Prevention of Platelet Dysfunction
Prevention of platelet dysfunction relies on screening methods involving blood work and platelet function testing in those at risk, such as patients with a strong history of venous thrombosis and pulmonary emboli, stroke, atherosclerosis, and myocardial infarction. A family history positive for platelet dysfunction is a major risk that calls for preventative measures.
Platelet dysfunction may remain dormant until the sudden appearance of venous clots or arterial plaques. Identification of those as risk is the best strategy for preventing venous, arterial, and cardiac thromboembolic disease. Those with an increased tendency toward clotting (i.e., previous thrombosis, strong family history, previous stroke, venous stasis, or atherosclerosis) may benefit from anti-platelet therapy.
Antiplatelet Therapy as Preventative Medicine
Antiplatelet therapy is used to prevent serious complications from many thrombotic and atherosclerotic conditions:
- Coronary artery disease: Especially those with stents.
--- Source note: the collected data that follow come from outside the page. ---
-- pv_equiv track=rewrite | github.com/Draco3310/Gal-Friday2 | src/gal_friday/config_manager.py | _is_valid_trading_pair
-- ===== SOURCE A (Python) =====
-- def _is_valid_trading_pair(pair: str) -> bool:
--     """Validates if a string is a properly formatted trading pair."""
--     if not isinstance(pair, str):
--         return False
--     if "/" not in pair:
--         return False
--     parts = pair.split("/")
--     if len(parts) != 2:
--         return False
--     if not all(p.strip() for p in parts):
--         return False
--     return True
-- ===== SOURCE B (Python) =====
-- def _is_valid_trading_pair(pair: str) -> bool:
--     """Single pass over the characters: count slashes and record whether a
--     non-whitespace character was seen before / after the first slash."""
--     if not isinstance(pair, str):
--         return False
--     slashes = 0
--     left_ok = False
--     right_ok = False
--     for ch in pair:
--         if ch == "/":
--             slashes += 1
--         elif not ch.isspace():
--             if slashes == 0:
--                 left_ok = True
--             else:
--                 right_ok = True
--     return slashes == 1 and left_ok and right_ok
-- ===== Notes on version B (the rewrite author's own statement) =====
-- stated objective: alternative
-- what changed: Replaces split('/') + per-part strip() with a single character pass that counts slashes and tracks a non-whitespace flag for each side, building no intermediate lists.
import Mathlib
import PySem

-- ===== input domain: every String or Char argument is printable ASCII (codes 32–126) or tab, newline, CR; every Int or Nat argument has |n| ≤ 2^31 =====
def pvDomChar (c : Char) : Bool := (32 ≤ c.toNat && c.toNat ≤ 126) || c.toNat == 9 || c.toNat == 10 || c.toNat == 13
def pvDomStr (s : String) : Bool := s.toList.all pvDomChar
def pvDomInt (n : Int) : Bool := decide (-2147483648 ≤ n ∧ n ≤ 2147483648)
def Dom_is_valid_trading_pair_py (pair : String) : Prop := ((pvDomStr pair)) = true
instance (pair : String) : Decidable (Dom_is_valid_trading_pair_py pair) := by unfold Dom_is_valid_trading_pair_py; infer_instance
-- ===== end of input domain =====

-- B replaces split('/') + per-part strip() with one character pass (slash counter + a
-- seen-non-whitespace flag per side); same O(n) cost, no intermediate lists.

-- ===== PORT A =====
-- (the `isinstance(pair, str)` guard cannot fire for a String argument)
def is_valid_trading_pair_py (pair : String) : Bool :=
  if PySem.Str.isIn "/" pair = false then false
  else
    let parts := PySem.Chars.splitOn pair.toList "/".toList
    if parts.length ≠ 2 then false
    else if ¬ ((parts.all fun p => !(PySem.Chars.strip p).isEmpty) = true) then false
    else true

-- ===== PORT B =====
def altStep (st : Nat × Bool × Bool) (c : Char) : Nat × Bool × Bool :=
  if c = '/' then (st.1 + 1, st.2.1, st.2.2)
  else if PySem.Chars.isspace c then st
  else if st.1 = 0 then (st.1, true, st.2.2)
  else (st.1, st.2.1, true)

def is_valid_trading_pair_py_alt (pair : String) : Bool :=
  let st := pair.toList.foldl altStep (0, false, false)
  st.1 == 1 && st.2.1 && st.2.2

-- ===== PRECONDITION & SPEC =====
def Spec_is_valid_trading_pair_py (pair : String) (out : Bool) : Prop := out = is_valid_trading_pair_py_alt pair
instance (pair : String) (out : Bool) : Decidable (Spec_is_valid_trading_pair_py pair out) := by unfold Spec_is_valid_trading_pair_py; infer_instance

-- ===== CLAIM (what is proved, stated in full; the proofs are below) =====
def Claim_equal_is_valid_trading_pair_py : Prop := ∀ (pair : String), Dom_is_valid_trading_pair_py pair → Spec_is_valid_trading_pair_py pair (is_valid_trading_pair_py pair)

-- ===== LEMMAS AND PROOFS =====

-- proof-only helpers
def hasNS (p : List Char) : Bool := !(p.all PySem.Chars.isspace)
def qNS (c : Char) : Bool := decide (c ≠ '/') && !(PySem.Chars.isspace c)

/-- Structural model of Python's `split("/")`. -/
def spineSplit : List Char → List (List Char)
  | [] => [[]]
  | c :: rest =>
    let ps := spineSplit rest
    if c = '/' then [] :: ps
    else (c :: ps.headI) :: ps.tail

def mapFirst (f : List Char → List Char) : List (List Char) → List (List Char)
  | [] => []
  | p :: ps => f p :: ps

lemma spineSplit_ne_nil (cs : List Char) : spineSplit cs ≠ [] := by
  cases cs with
  | nil => simp [spineSplit]
  | cons c rest => simp only [spineSplit]; split_ifs <;> simp

lemma spineSplit_cons' (cs : List Char) : ∃ p ps, spineSplit cs = p :: ps := by
  cases hsp : spineSplit cs with
  | nil => exact absurd hsp (spineSplit_ne_nil cs)
  | cons p ps => exact ⟨p, ps, rfl⟩

lemma mapFirst_id (ps : List (List Char)) : mapFirst (fun x => x) ps = ps := by
  cases ps <;> simp [mapFirst]

lemma go_eq : ∀ (fuel : Nat) (cs cur : List Char) (acc : List (List Char)),
    cs.length < fuel →
    PySem.Chars.splitOn.go ['/'] fuel cs cur acc
      = acc.reverse ++ mapFirst (fun x => cur.reverse ++ x) (spineSplit cs) := by
  intro fuel
  induction fuel with
  | zero => intro cs cur acc h; omega
  | succ f ih =>
    intro cs cur acc h
    cases cs with
    | nil =>
      rw [PySem.Chars.splitOn.go.eq_def]
      simp [spineSplit, mapFirst]
    | cons c rest =>
      rw [PySem.Chars.splitOn.go.eq_def]
      by_cases hc : c = '/'
      · subst hc
        have hpre : List.isPrefixOf ['/'] ('/' :: rest) = true := by simp [List.isPrefixOf]
        simp only [hpre, if_pos, List.length_singleton, List.drop_succ_cons, List.drop_zero]
        rw [ih rest [] (cur.reverse :: acc) (by simp at h; omega)]
        obtain ⟨p, ps, hps⟩ := spineSplit_cons' rest
        simp [spineSplit, mapFirst, hps]
      · have hpre : List.isPrefixOf ['/'] (c :: rest) = false := by
          simp [List.isPrefixOf]; exact fun h' => absurd h'.symm hc
        simp only [hpre, Bool.false_eq_true, if_neg, not_false_iff]
        rw [ih rest (c :: cur) acc (by simp at h; omega)]
        obtain ⟨p, ps, hps⟩ := spineSplit_cons' rest
        simp [spineSplit, hc, hps, mapFirst]

lemma splitOn_eq_spine (cs : List Char) :
    PySem.Chars.splitOn cs ['/'] = spineSplit cs := by
  unfold PySem.Chars.splitOn
  rw [go_eq (cs.length + 1) cs [] [] (by omega)]
  simp [mapFirst_id]

lemma length_spineSplit (cs : List Char) :
    (spineSplit cs).length = cs.count '/' + 1 := by
  induction cs with
  | nil => simp [spineSplit]
  | cons c rest ih =>
    obtain ⟨p, ps, hps⟩ := spineSplit_cons' rest
    by_cases hc : c = '/'
    · subst hc; simp [spineSplit, List.count_cons, ih]
    · simp [spineSplit, hc, hps, List.count_cons] at ih ⊢; omega

lemma spineSplit_of_count_zero (cs : List Char) (h : cs.count '/' = 0) :
    spineSplit cs = [cs] := by
  induction cs with
  | nil => simp [spineSplit]
  | cons c rest ih =>
    simp only [List.count_cons] at h
    have hc : c ≠ '/' := by
      intro hc; subst hc; simp at h
    have h0 : rest.count '/' = 0 := by omega
    simp [spineSplit, hc, ih h0]

lemma spineSplit_of_mem (cs : List Char) (h : '/' ∈ cs) :
    ∃ b, cs.dropWhile (· ≠ '/') = '/' :: b ∧
      spineSplit cs = (cs.takeWhile (· ≠ '/')) :: spineSplit b := by
  induction cs with
  | nil => simp at h
  | cons c rest ih =>
    by_cases hc : c = '/'
    · subst hc
      exact ⟨rest, by simp [List.dropWhile], by simp [spineSplit, List.takeWhile]⟩
    · have hm : '/' ∈ rest := by
        rcases List.mem_cons.mp h with h1 | h1
        · exact absurd h1.symm hc
        · exact h1
      obtain ⟨b, hb1, hb2⟩ := ih hm
      refine ⟨b, ?_, ?_⟩
      · simpa [List.dropWhile, hc] using hb1
      · simp [spineSplit, hc, hb2, List.takeWhile]

lemma isIn_slash_iff (cs : List Char) :
    PySem.Chars.isIn ['/'] cs = true ↔ '/' ∈ cs := by
  rw [PySem.Chars.isIn_iff_infix]
  constructor
  · rintro ⟨s, t, rfl⟩; simp
  · intro hm
    obtain ⟨s, t, rfl⟩ := List.append_of_mem hm
    exact ⟨s, t, by simp⟩

lemma strip_isEmpty (p : List Char) :
    (PySem.Chars.strip p).isEmpty = p.all PySem.Chars.isspace := by
  simp only [PySem.Chars.strip, PySem.Chars.rstrip, PySem.Chars.lstrip]
  cases hall : p.all PySem.Chars.isspace with
  | true =>
    have : p.dropWhile PySem.Chars.isspace = [] :=
      List.dropWhile_eq_nil_iff.mpr (fun x hx => List.all_eq_true.mp hall x hx)
    simp [this]
  | false =>
    have hne : p.dropWhile PySem.Chars.isspace ≠ [] := by
      intro hnil
      have : p.all PySem.Chars.isspace = true := by
        have h1 : (p.takeWhile PySem.Chars.isspace).all PySem.Chars.isspace = true :=
          List.all_eq_true.mpr (fun x hx => List.mem_takeWhile_imp hx)
        have h2 : p = p.takeWhile PySem.Chars.isspace := by
          conv_lhs => rw [← List.takeWhile_append_dropWhile (p := PySem.Chars.isspace) (l := p)]
          rw [hnil, List.append_nil]
        rw [h2]; exact h1
      simp [this] at hall
    have hhead : PySem.Chars.isspace ((p.dropWhile PySem.Chars.isspace).head hne) = false :=
      List.head_dropWhile_not PySem.Chars.isspace hne
    have hmem : (p.dropWhile PySem.Chars.isspace).head hne ∈
        (p.dropWhile PySem.Chars.isspace).reverse := by
      simp [List.head_mem]
    have hne2 : ((p.dropWhile PySem.Chars.isspace).reverse.dropWhile PySem.Chars.isspace) ≠ [] := by
      intro hnil
      have := List.dropWhile_eq_nil_iff.mp hnil _ hmem
      simp [hhead] at this
    simp [hne2]

lemma altStep_slash (st : Nat × Bool × Bool) : altStep st '/' = (st.1 + 1, st.2.1, st.2.2) := by
  simp [altStep]

lemma altStep_space {c : Char} (hc : c ≠ '/') (hs : PySem.Chars.isspace c = true)
    (st : Nat × Bool × Bool) : altStep st c = st := by
  simp [altStep, hc, hs]

lemma altStep_ns_zero {c : Char} (hc : c ≠ '/') (hs : PySem.Chars.isspace c = false)
    (l r : Bool) : altStep (0, l, r) c = (0, true, r) := by
  simp [altStep, hc, hs]

lemma altStep_ns_pos {c : Char} (hc : c ≠ '/') (hs : PySem.Chars.isspace c = false)
    {n : Nat} (hn : n ≠ 0) (l r : Bool) : altStep (n, l, r) c = (n, l, true) := by
  simp [altStep, hc, hs, hn]

lemma fold_pos (cs : List Char) : ∀ (n : Nat) (l r : Bool), n ≠ 0 →
    cs.foldl altStep (n, l, r) = (n + cs.count '/', l, r || cs.any qNS) := by
  induction cs with
  | nil => intro n l r _; simp
  | cons c rest ih =>
    intro n l r hn
    by_cases hc : c = '/'
    · subst hc
      rw [List.foldl_cons, altStep_slash]
      rw [ih (n + 1) l r (by omega)]
      simp [List.count_cons, List.any_cons, qNS, Prod.mk.injEq]
      all_goals omega
    · have hcnt : List.count '/' (c :: rest) = List.count '/' rest := by
        simp [List.count_cons, hc]
      cases hs : PySem.Chars.isspace c with
      | true =>
        rw [List.foldl_cons, altStep_space hc hs, ih n l r hn]
        simp [hcnt, List.any_cons, qNS, hs]
      | false =>
        rw [List.foldl_cons, altStep_ns_pos hc hs hn, ih n l true hn]
        simp [hcnt, List.any_cons, qNS, hs, hc]

lemma fold_zero (cs : List Char) : ∀ (l r : Bool),
    cs.foldl altStep (0, l, r)
      = (cs.count '/', l || hasNS (cs.takeWhile (· ≠ '/')),
         r || (cs.dropWhile (· ≠ '/')).any qNS) := by
  induction cs with
  | nil => intro l r; simp [hasNS]
  | cons c rest ih =>
    intro l r
    by_cases hc : c = '/'
    · subst hc
      rw [List.foldl_cons, altStep_slash]
      rw [fold_pos rest 1 l r (by omega)]
      simp [List.count_cons, List.takeWhile_cons, List.dropWhile_cons, hasNS,
        List.any_cons, qNS, Prod.mk.injEq]
      all_goals omega
    · have hcnt : List.count '/' (c :: rest) = List.count '/' rest := by
        simp [List.count_cons, hc]
      cases hs : PySem.Chars.isspace c with
      | true =>
        rw [List.foldl_cons, altStep_space hc hs, ih l r]
        simp [hcnt, List.takeWhile_cons, List.dropWhile_cons, hc, hasNS, hs]
      | false =>
        rw [List.foldl_cons, altStep_ns_zero hc hs, ih true r]
        simp [hcnt, List.takeWhile_cons, List.dropWhile_cons, hc, hasNS, hs]

lemma any_qNS_of_count_zero (b : List Char) (h : b.count '/' = 0) :
    b.any qNS = hasNS b := by
  induction b with
  | nil => simp [hasNS]
  | cons c rest ih =>
    simp only [List.count_cons] at h
    have hc : c ≠ '/' := by intro hc; subst hc; simp at h
    have h0 : rest.count '/' = 0 := by omega
    cases hs : PySem.Chars.isspace c <;>
      simp [List.any_cons, qNS, hc, ih h0, hasNS, List.all_cons, hs]

lemma main_list (cs : List Char) :
    (if PySem.Chars.isIn ['/'] cs = false then false
     else if (PySem.Chars.splitOn cs ['/']).length ≠ 2 then false
     else if ¬ (((PySem.Chars.splitOn cs ['/']).all fun p => !(PySem.Chars.strip p).isEmpty) = true) then false
     else true)
    = ((cs.foldl altStep (0, false, false)).1 == 1
        && (cs.foldl altStep (0, false, false)).2.1
        && (cs.foldl altStep (0, false, false)).2.2) := by
  rw [fold_zero cs false false]
  dsimp only
  rcases hk : cs.count '/' with _ | _ | k
  · -- no slash: both sides false
    have hnm : '/' ∉ cs := List.count_eq_zero.mp hk
    have hfalse : PySem.Chars.isIn ['/'] cs = false := by
      cases hb : PySem.Chars.isIn ['/'] cs with
      | false => rfl
      | true => exact absurd ((isIn_slash_iff cs).mp hb) hnm
    rw [hfalse, if_pos rfl]
    simp
  · -- exactly one slash
    have hm : '/' ∈ cs := List.count_pos_iff.mp (by omega)
    have hisin : PySem.Chars.isIn ['/'] cs = true := (isIn_slash_iff cs).mpr hm
    obtain ⟨b, hb1, hb2⟩ := spineSplit_of_mem cs hm
    have hcnt : (cs.takeWhile (· ≠ '/')).count '/' = 0 := by
      apply List.count_eq_zero.mpr
      intro hx
      have := List.mem_takeWhile_imp hx
      simp at this
    have hsplit_cs : cs = cs.takeWhile (· ≠ '/') ++ '/' :: b := by
      conv_lhs => rw [← List.takeWhile_append_dropWhile (p := (· ≠ '/')) (l := cs)]
      rw [hb1]
    have hbcnt : b.count '/' = 0 := by
      have h2 : cs.count '/'
          = (cs.takeWhile (· ≠ '/')).count '/' + (1 + b.count '/') := by
        conv_lhs => rw [hsplit_cs]
        simp [List.count_append]
        all_goals omega
      omega
    have hspine : spineSplit cs = [cs.takeWhile (· ≠ '/'), b] := by
      rw [hb2, spineSplit_of_count_zero b hbcnt]
    rw [hisin, if_neg (by simp), splitOn_eq_spine, hspine]
    rw [if_neg (by simp)]
    have hA : ([cs.takeWhile (· ≠ '/'), b].all fun p => !(PySem.Chars.strip p).isEmpty)
        = (hasNS (cs.takeWhile (· ≠ '/')) && hasNS b) := by
      simp [strip_isEmpty, hasNS]
    rw [hA, hb1]
    have hq : (('/' :: b).any qNS) = hasNS b := by
      simp [List.any_cons, qNS, any_qNS_of_count_zero b hbcnt]
    rw [hq]
    cases hasNS (cs.takeWhile (· ≠ '/')) <;> cases hasNS b <;> simp
  · -- two or more slashes: both sides false
    have hm : '/' ∈ cs := List.count_pos_iff.mp (by omega)
    have hisin : PySem.Chars.isIn ['/'] cs = true := (isIn_slash_iff cs).mpr hm
    rw [hisin, if_neg (by simp), splitOn_eq_spine]
    rw [if_pos (by rw [length_spineSplit, hk]; omega)]
    have hb : ((k + 1 + 1 : Nat) == 1) = false := beq_eq_false_iff_ne.mpr (by omega)
    rw [hb]
    simp

lemma main_eq (pair : String) :
    is_valid_trading_pair_py pair = is_valid_trading_pair_py_alt pair := by
  simp only [is_valid_trading_pair_py, is_valid_trading_pair_py_alt]
  have h1 : PySem.Str.isIn "/" pair = PySem.Chars.isIn ['/'] pair.toList := rfl
  have h2 : "/".toList = ['/'] := rfl
  rw [h1, h2]
  exact main_list pair.toList

-- ===== VERDICT (by name: the statement is the Claim_ definition above) =====
theorem is_valid_trading_pair_py_spec : Claim_equal_is_valid_trading_pair_py := by
  intro pair _
  unfold Spec_is_valid_trading_pair_py
  exact main_eq pair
- Acute coronary syndromes.
- Previous or current myocardial infarction.
- Atrial fibrillation: Which can throw clots to distal sites that can cause ischemia or tissue death (infarction) in the lungs (from the right atrium), or in the kidneys, liver, spleen, intestines, or other organs (from the left atrium).
- Carotid artery thrombosis: Ischemic stroke and transient ischemic attack (TIA).
- Pre-operative or peri-operative prophylaxis against post-operative pulmonary emboli: “Mini-dose” heparin.
- Prolonged immobilization.
- Severe extremity trauma.
- Chronic deep venous thrombosis.
- Diabetics with end-organ damage.
- Disseminated intravascular coagulopathy (DIC): An over-clotting phenomenon due to infection, trauma, hemorrhage, surgery, or pregnancy that results in exhausting all of the coagulation factors, ultimately leading to fatal hemorrhage; antiplatelet therapy is given with the intention of stopping the consumption of platelets before all of the coagulation factors are gone.